# WORK TO BE COMPLETED
Your answer must hold only the lines below from the line containing "pvFactLoop fuel i (PySem.Int.floordiv" through the line containing "simp only [pvFactLoop, List.nil_append]", each reproduced exactly.

━━━━━━━━━━

-- pv_equiv track=rewrite | github.com/yskang/AlgorithmPractice | baekjoon/python/messi_an_gimossi_17355.py | solution
-- ===== SOURCE A (Python) =====
-- from collections import defaultdict
--
-- MOD = 1000000007
--
-- def prime_factorization(n: int, primes: defaultdict, cache: list):
--     num = n
--     i = 2
--     factors = []
--     while i * i <= n:
--         if n % i:
--             i += 1
--         else:
--             n //= i
--             primes[i] += 1
--             factors.append(i)
--     if n > 1:
--         primes[n] += 1
--         factors.append(n)
--     cache[num] = factors
--
-- def solution(ps: list):
--     ups = defaultdict(lambda: 0)
--     downs = defaultdict(lambda: 0)
--     cache = defaultdict(lambda: [])
--
--     for a, b in ps:
--         if cache[b-a]:
--             for prime in cache[b-a]:
--                 ups[prime] += 1
--         else:
--             prime_factorization(b-a, ups, cache)
--
--         if cache[b]:
--             for prime in cache[b]:
--                 downs[prime] += 1
--         else:
--             prime_factorization(b, downs, cache)
--
--     for prime in downs:
--         if ups[prime] >= downs[prime]:
--             ups[prime] -= downs[prime]
--             downs[prime] = 0
--         else:
--             downs[prime] -= ups[prime]
--             ups[prime] = 0
--
--     up, down = 1, 1
--     for prime in ups:
--         for _ in range(ups[prime]):
--             up = (up * (prime % MOD)) % MOD
--     for prime in downs:
--         for _ in range(downs[prime]):
--             down = (down * (prime % MOD)) % MOD
--
--     return '{} {}'.format(up, down)
-- ===== SOURCE B (Python) =====
-- MOD = 1000000007
--
--
-- def solution(ps: list):
--     # No factorization at all: build the exact numerator/denominator products,
--     # reduce the fraction by one Euclidean gcd, then take each part mod MOD.
--     num = 1
--     den = 1
--     for a, b in ps:
--         d = b - a
--         if d > 1:
--             num *= d
--         if b > 1:
--             den *= b
--     g, r = num, den
--     while r:
--         g, r = r, g % r
--     return '{} {}'.format(num // g % MOD, den // g % MOD)
-- ===== Notes on version B (the rewrite author's own statement) =====
-- stated objective: alternative
-- what changed: B does no factorization at all: it multiplies the raw values b-a (when >1) and b (when >1) into two exact big-integer products, reduces the fraction once with a hand-rolled Euclidean gcd, and outputs each reduced part mod 1e9+7 — replacing A's per-value trial division, prime counters, cache and cancellation pass (prime cancellation of two prime multisets equals dividing both products by their gcd).
import Mathlib
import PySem

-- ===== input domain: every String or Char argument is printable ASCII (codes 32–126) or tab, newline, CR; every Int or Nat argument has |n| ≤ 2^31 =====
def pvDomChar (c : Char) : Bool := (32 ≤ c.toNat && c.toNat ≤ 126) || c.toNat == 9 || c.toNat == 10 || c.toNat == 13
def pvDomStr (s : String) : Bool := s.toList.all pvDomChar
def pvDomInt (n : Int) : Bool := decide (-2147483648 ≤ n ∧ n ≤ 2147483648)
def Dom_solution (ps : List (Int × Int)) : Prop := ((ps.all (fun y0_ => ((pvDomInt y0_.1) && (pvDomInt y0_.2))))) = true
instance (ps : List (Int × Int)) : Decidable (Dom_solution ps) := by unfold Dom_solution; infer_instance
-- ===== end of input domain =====

-- B does no factorization: it builds the exact numerator/denominator products, reduces them by one
-- Euclidean gcd and takes each part mod 1e9+7 (objective: alternative algorithm, same return value).

def pvMOD : Int := 1000000007

-- ===== PORT A =====
-- while loop of prime_factorization: returns (final n, primes, factors); fuel n.toNat+2 only
-- makes the recursion total, it is never exhausted (each step consumes fuel, and the loop does
-- at most sqrt(n)+log2(n) steps).
def pvPfLoopA (fuel : Nat) (i n : Int) (primes : PySem.Dict Int Int) (factors : List Int) :
    Int × PySem.Dict Int Int × List Int :=
  match fuel with
  | 0 => (n, primes, factors)
  | fuel + 1 =>
    if i * i ≤ n then
      if PySem.Int.mod n i ≠ 0 then
        pvPfLoopA fuel (i + 1) n primes factors
      else
        pvPfLoopA fuel i (PySem.Int.floordiv n i) (primes.modify i 0 (· + 1)) (factors ++ [i])
    else (n, primes, factors)

-- prime_factorization(n, primes, cache): mutates primes and sets cache[n] = factors
def pvPrimeFactorizationA (n : Int) (primes : PySem.Dict Int Int)
    (cache : PySem.Dict Int (List Int)) :
    PySem.Dict Int Int × PySem.Dict Int (List Int) :=
  let r := pvPfLoopA (n.toNat + 2) 2 n primes []
  if r.1 > 1 then (r.2.1.modify r.1 0 (· + 1), cache.insert n (r.2.2 ++ [r.1]))
  else (r.2.1, cache.insert n r.2.2)

def solution (ps : List (Int × Int)) : String :=
  let st := ps.foldl
    (fun (st : PySem.Dict Int Int × PySem.Dict Int Int × PySem.Dict Int (List Int)) ab =>
      let uc :=
        if st.2.2.getD (ab.2 - ab.1) [] ≠ [] then
          ((st.2.2.getD (ab.2 - ab.1) []).foldl (fun d p => d.modify p 0 (· + 1)) st.1, st.2.2)
        else pvPrimeFactorizationA (ab.2 - ab.1) st.1 st.2.2
      let dc :=
        if uc.2.getD ab.2 [] ≠ [] then
          ((uc.2.getD ab.2 []).foldl (fun d p => d.modify p 0 (· + 1)) st.2.1, uc.2)
        else pvPrimeFactorizationA ab.2 st.2.1 uc.2
      (uc.1, dc.1, dc.2))
    (PySem.Dict.empty, PySem.Dict.empty, PySem.Dict.empty)
  -- 'for prime in downs': the loop body overwrites values of existing keys only, so the key
  -- view iterated over is the key list at loop entry.
  let ud := st.2.1.keys.foldl
    (fun (ud : PySem.Dict Int Int × PySem.Dict Int Int) p =>
      if ud.1.getD p 0 ≥ ud.2.getD p 0 then
        (ud.1.insert p (ud.1.getD p 0 - ud.2.getD p 0), ud.2.insert p 0)
      else
        (ud.1.insert p 0, ud.2.insert p (ud.2.getD p 0 - ud.1.getD p 0)))
    (st.1, st.2.1)
  let up := ud.1.keys.foldl
    (fun u p => (PySem.List.pyRange 0 (ud.1.getD p 0) 1).foldl
      (fun u _ => PySem.Int.mod (u * PySem.Int.mod p pvMOD) pvMOD) u) 1
  let down := ud.2.keys.foldl
    (fun u p => (PySem.List.pyRange 0 (ud.2.getD p 0) 1).foldl
      (fun u _ => PySem.Int.mod (u * PySem.Int.mod p pvMOD) pvMOD) u) 1
  PySem.Int.toStr up ++ " " ++ PySem.Int.toStr down

-- ===== PORT B =====
-- 'while r: g, r = r, g % r' — fuel r.toNat+2 only makes the recursion total (r strictly
-- decreases each iteration), it is never exhausted.
def pvGcdLoop (fuel : Nat) (g r : Int) : Int :=
  match fuel with
  | 0 => g
  | fuel + 1 => if r ≠ 0 then pvGcdLoop fuel r (PySem.Int.mod g r) else g

def solution_alt (ps : List (Int × Int)) : String :=
  let nd := ps.foldl
    (fun (nd : Int × Int) ab =>
      let d := ab.2 - ab.1
      (if d > 1 then nd.1 * d else nd.1, if ab.2 > 1 then nd.2 * ab.2 else nd.2))
    (1, 1)
  let g := pvGcdLoop (nd.2.toNat + 2) nd.1 nd.2
  PySem.Int.toStr (PySem.Int.mod (PySem.Int.floordiv nd.1 g) pvMOD) ++ " " ++
    PySem.Int.toStr (PySem.Int.mod (PySem.Int.floordiv nd.2 g) pvMOD)

-- ===== PRECONDITION & SPEC =====
def Spec_solution (ps : List (Int × Int)) (out : String) : Prop := out = solution_alt ps
instance (ps : List (Int × Int)) (out : String) : Decidable (Spec_solution ps out) := by unfold Spec_solution; infer_instance

-- ===== CLAIM (what is proved, stated in full; the proofs are below) =====
def Claim_equal_solution : Prop := ∀ (ps : List (Int × Int)), Dom_solution ps → Spec_solution ps (solution ps)


-- ===== LEMMAS AND PROOFS =====

-- helper names for the loop bodies of the two ports (definitionally equal to the lambdas above)
def pvStepA (st : PySem.Dict Int Int × PySem.Dict Int Int × PySem.Dict Int (List Int))
    (ab : Int × Int) : PySem.Dict Int Int × PySem.Dict Int Int × PySem.Dict Int (List Int) :=
  let uc :=
    if st.2.2.getD (ab.2 - ab.1) [] ≠ [] then
      ((st.2.2.getD (ab.2 - ab.1) []).foldl (fun d p => d.modify p 0 (· + 1)) st.1, st.2.2)
    else pvPrimeFactorizationA (ab.2 - ab.1) st.1 st.2.2
  let dc :=
    if uc.2.getD ab.2 [] ≠ [] then
      ((uc.2.getD ab.2 []).foldl (fun d p => d.modify p 0 (· + 1)) st.2.1, uc.2)
    else pvPrimeFactorizationA ab.2 st.2.1 uc.2
  (uc.1, dc.1, dc.2)

def pvCancelStep (ud : PySem.Dict Int Int × PySem.Dict Int Int) (p : Int) :
    PySem.Dict Int Int × PySem.Dict Int Int :=
  if ud.1.getD p 0 ≥ ud.2.getD p 0 then
    (ud.1.insert p (ud.1.getD p 0 - ud.2.getD p 0), ud.2.insert p 0)
  else
    (ud.1.insert p 0, ud.2.insert p (ud.2.getD p 0 - ud.1.getD p 0))

def pvAExpr (ps : List (Int × Int)) : String :=
  let st := ps.foldl pvStepA (PySem.Dict.empty, PySem.Dict.empty, PySem.Dict.empty)
  let ud := st.2.1.keys.foldl pvCancelStep (st.1, st.2.1)
  let up := ud.1.keys.foldl
    (fun u p => (PySem.List.pyRange 0 (ud.1.getD p 0) 1).foldl
      (fun u _ => PySem.Int.mod (u * PySem.Int.mod p pvMOD) pvMOD) u) 1
  let down := ud.2.keys.foldl
    (fun u p => (PySem.List.pyRange 0 (ud.2.getD p 0) 1).foldl
      (fun u _ => PySem.Int.mod (u * PySem.Int.mod p pvMOD) pvMOD) u) 1
  PySem.Int.toStr up ++ " " ++ PySem.Int.toStr down

lemma solution_eq_AExpr (ps : List (Int × Int)) : solution ps = pvAExpr ps := rfl

-- a pure version of A's factorization loop (proof-side only; both ports are analysed through it)
def pvFactLoop (fuel : Nat) (i n : Int) (fs : List Int) : Int × List Int :=
  match fuel with
  | 0 => (n, fs)
  | fuel + 1 =>
    if i * i ≤ n then
      if PySem.Int.mod n i ≠ 0 then
        pvFactLoop fuel (i + 1) n fs
      else
        pvFactLoop fuel i (PySem.Int.floordiv n i) (fs ++ [i])
    else (n, fs)

def pvFactors (n : Int) : List Int :=
  let r := pvFactLoop (n.toNat + 2) 2 n []
  if r.1 > 1 then r.2 ++ [r.1] else r.2

def pvCnt (d : PySem.Dict Int Int) (l : List Int) : PySem.Dict Int Int :=
  l.foldl (fun d p => d.modify p 0 (· + 1)) d

lemma pvFactLoop_append (fuel : Nat) : ∀ (i n : Int) (fs : List Int),
    pvFactLoop fuel i n fs = ((pvFactLoop fuel i n []).1, fs ++ (pvFactLoop fuel i n []).2) := by
  induction fuel with
  | zero => intro i n fs; simp [pvFactLoop]
  | succ f ih =>
    intro i n fs
    simp only [pvFactLoop, List.nil_append]
    split
    · split
      · exact ih _ _ _
      · rw [ih i (PySem.Int.floordiv n i) (fs ++ [i]), ih i (PySem.Int.floordiv n i) [i]]
        simp
    · simp

lemma pvPfLoopA_eq (fuel : Nat) : ∀ (i n : Int) (primes : PySem.Dict Int Int) (fs : List Int),
    pvPfLoopA fuel i n primes fs =
      ((pvFactLoop fuel i n fs).1, pvCnt primes (pvFactLoop fuel i n []).2,
        (pvFactLoop fuel i n fs).2) := by
  induction fuel with
  | zero => intro i n primes fs; simp [pvPfLoopA, pvFactLoop, pvCnt]
  | succ f ih =>
    intro i n primes fs
    simp only [pvPfLoopA, pvFactLoop, List.nil_append]
    split
    · split
      · exact ih _ _ _ _
      · rw [ih, pvFactLoop_append f i (PySem.Int.floordiv n i) [i]]
        simp [pvCnt]
    · simp [pvCnt]

lemma pvPrimeFactorizationA_eq (n : Int) (primes : PySem.Dict Int Int)
    (cache : PySem.Dict Int (List Int)) :
    pvPrimeFactorizationA n primes cache =
      (pvCnt primes (pvFactors n), cache.insert n (pvFactors n)) := by
  simp only [pvPrimeFactorizationA, pvFactors, pvPfLoopA_eq]
  split
  · simp [pvCnt]
  · rfl

-- cache invariant: every stored factor list is the factorization of its key
def pvCInv (cache : PySem.Dict Int (List Int)) : Prop :=
  ∀ k v, cache.get? k = some v → v = pvFactors k

lemma pvCInv_empty : pvCInv PySem.Dict.empty := by
  intro k v h
  rw [PySem.Dict.get?_empty] at h
  cases h

lemma pvCInv_getD {cache : PySem.Dict Int (List Int)} (h : pvCInv cache) (k : Int)
    (hne : cache.getD k [] ≠ []) : cache.getD k [] = pvFactors k := by
  rw [PySem.Dict.getD_eq_get?_getD] at hne ⊢
  cases hg : cache.get? k with
  | none => simp [hg] at hne
  | some v => simpa using h k v hg

lemma pvCInv_insert {cache : PySem.Dict Int (List Int)} (h : pvCInv cache) (n : Int) :
    pvCInv (cache.insert n (pvFactors n)) := by
  intro k v hk
  rw [PySem.Dict.get?_insert] at hk
  split at hk
  · next heq => subst heq; cases hk; rfl
  · exact h k v hk

lemma pvStepA_eq (ups downs : PySem.Dict Int Int) (cache : PySem.Dict Int (List Int))
    (h : pvCInv cache) (ab : Int × Int) :
    ∃ cache₂, pvStepA (ups, downs, cache) ab =
      (pvCnt ups (pvFactors (ab.2 - ab.1)), pvCnt downs (pvFactors ab.2), cache₂)
      ∧ pvCInv cache₂ := by
  have step1 : ∃ c₁, (if cache.getD (ab.2 - ab.1) [] ≠ [] then
        ((cache.getD (ab.2 - ab.1) []).foldl (fun d p => d.modify p 0 (· + 1)) ups, cache)
      else pvPrimeFactorizationA (ab.2 - ab.1) ups cache)
      = (pvCnt ups (pvFactors (ab.2 - ab.1)), c₁) ∧ pvCInv c₁ := by
    by_cases hc : cache.getD (ab.2 - ab.1) [] ≠ []
    · exact ⟨cache, by rw [if_pos hc, pvCInv_getD h _ hc]; rfl, h⟩
    · exact ⟨_, by rw [if_neg hc, pvPrimeFactorizationA_eq], pvCInv_insert h _⟩
  obtain ⟨c₁, h1, hi1⟩ := step1
  have step2 : ∃ c₂, (if c₁.getD ab.2 [] ≠ [] then
        ((c₁.getD ab.2 []).foldl (fun d p => d.modify p 0 (· + 1)) downs, c₁)
      else pvPrimeFactorizationA ab.2 downs c₁)
      = (pvCnt downs (pvFactors ab.2), c₂) ∧ pvCInv c₂ := by
    by_cases hc : c₁.getD ab.2 [] ≠ []
    · exact ⟨c₁, by rw [if_pos hc, pvCInv_getD hi1 _ hc]; rfl, hi1⟩
    · exact ⟨_, by rw [if_neg hc, pvPrimeFactorizationA_eq], pvCInv_insert hi1 _⟩
  obtain ⟨c₂, h2, hi2⟩ := step2
  refine ⟨c₂, ?_, hi2⟩
  simp only [pvStepA, h1, h2]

━━━━━━━━━━

# FINISHED TASK
        pvFactLoop fuel i (PySem.Int.floordiv n i) (fs ++ [i])
    else (n, fs)

def pvFactors (n : Int) : List Int :=
  let r := pvFactLoop (n.toNat + 2) 2 n []
  if r.1 > 1 then r.2 ++ [r.1] else r.2

def pvCnt (d : PySem.Dict Int Int) (l : List Int) : PySem.Dict Int Int :=
  l.foldl (fun d p => d.modify p 0 (· + 1)) d

lemma pvFactLoop_append (fuel : Nat) : ∀ (i n : Int) (fs : List Int),
    pvFactLoop fuel i n fs = ((pvFactLoop fuel i n []).1, fs ++ (pvFactLoop fuel i n []).2) := by
  induction fuel with
  | zero => intro i n fs; simp [pvFactLoop]
  | succ f ih =>
    intro i n fs
    simp only [pvFactLoop, List.nil_append]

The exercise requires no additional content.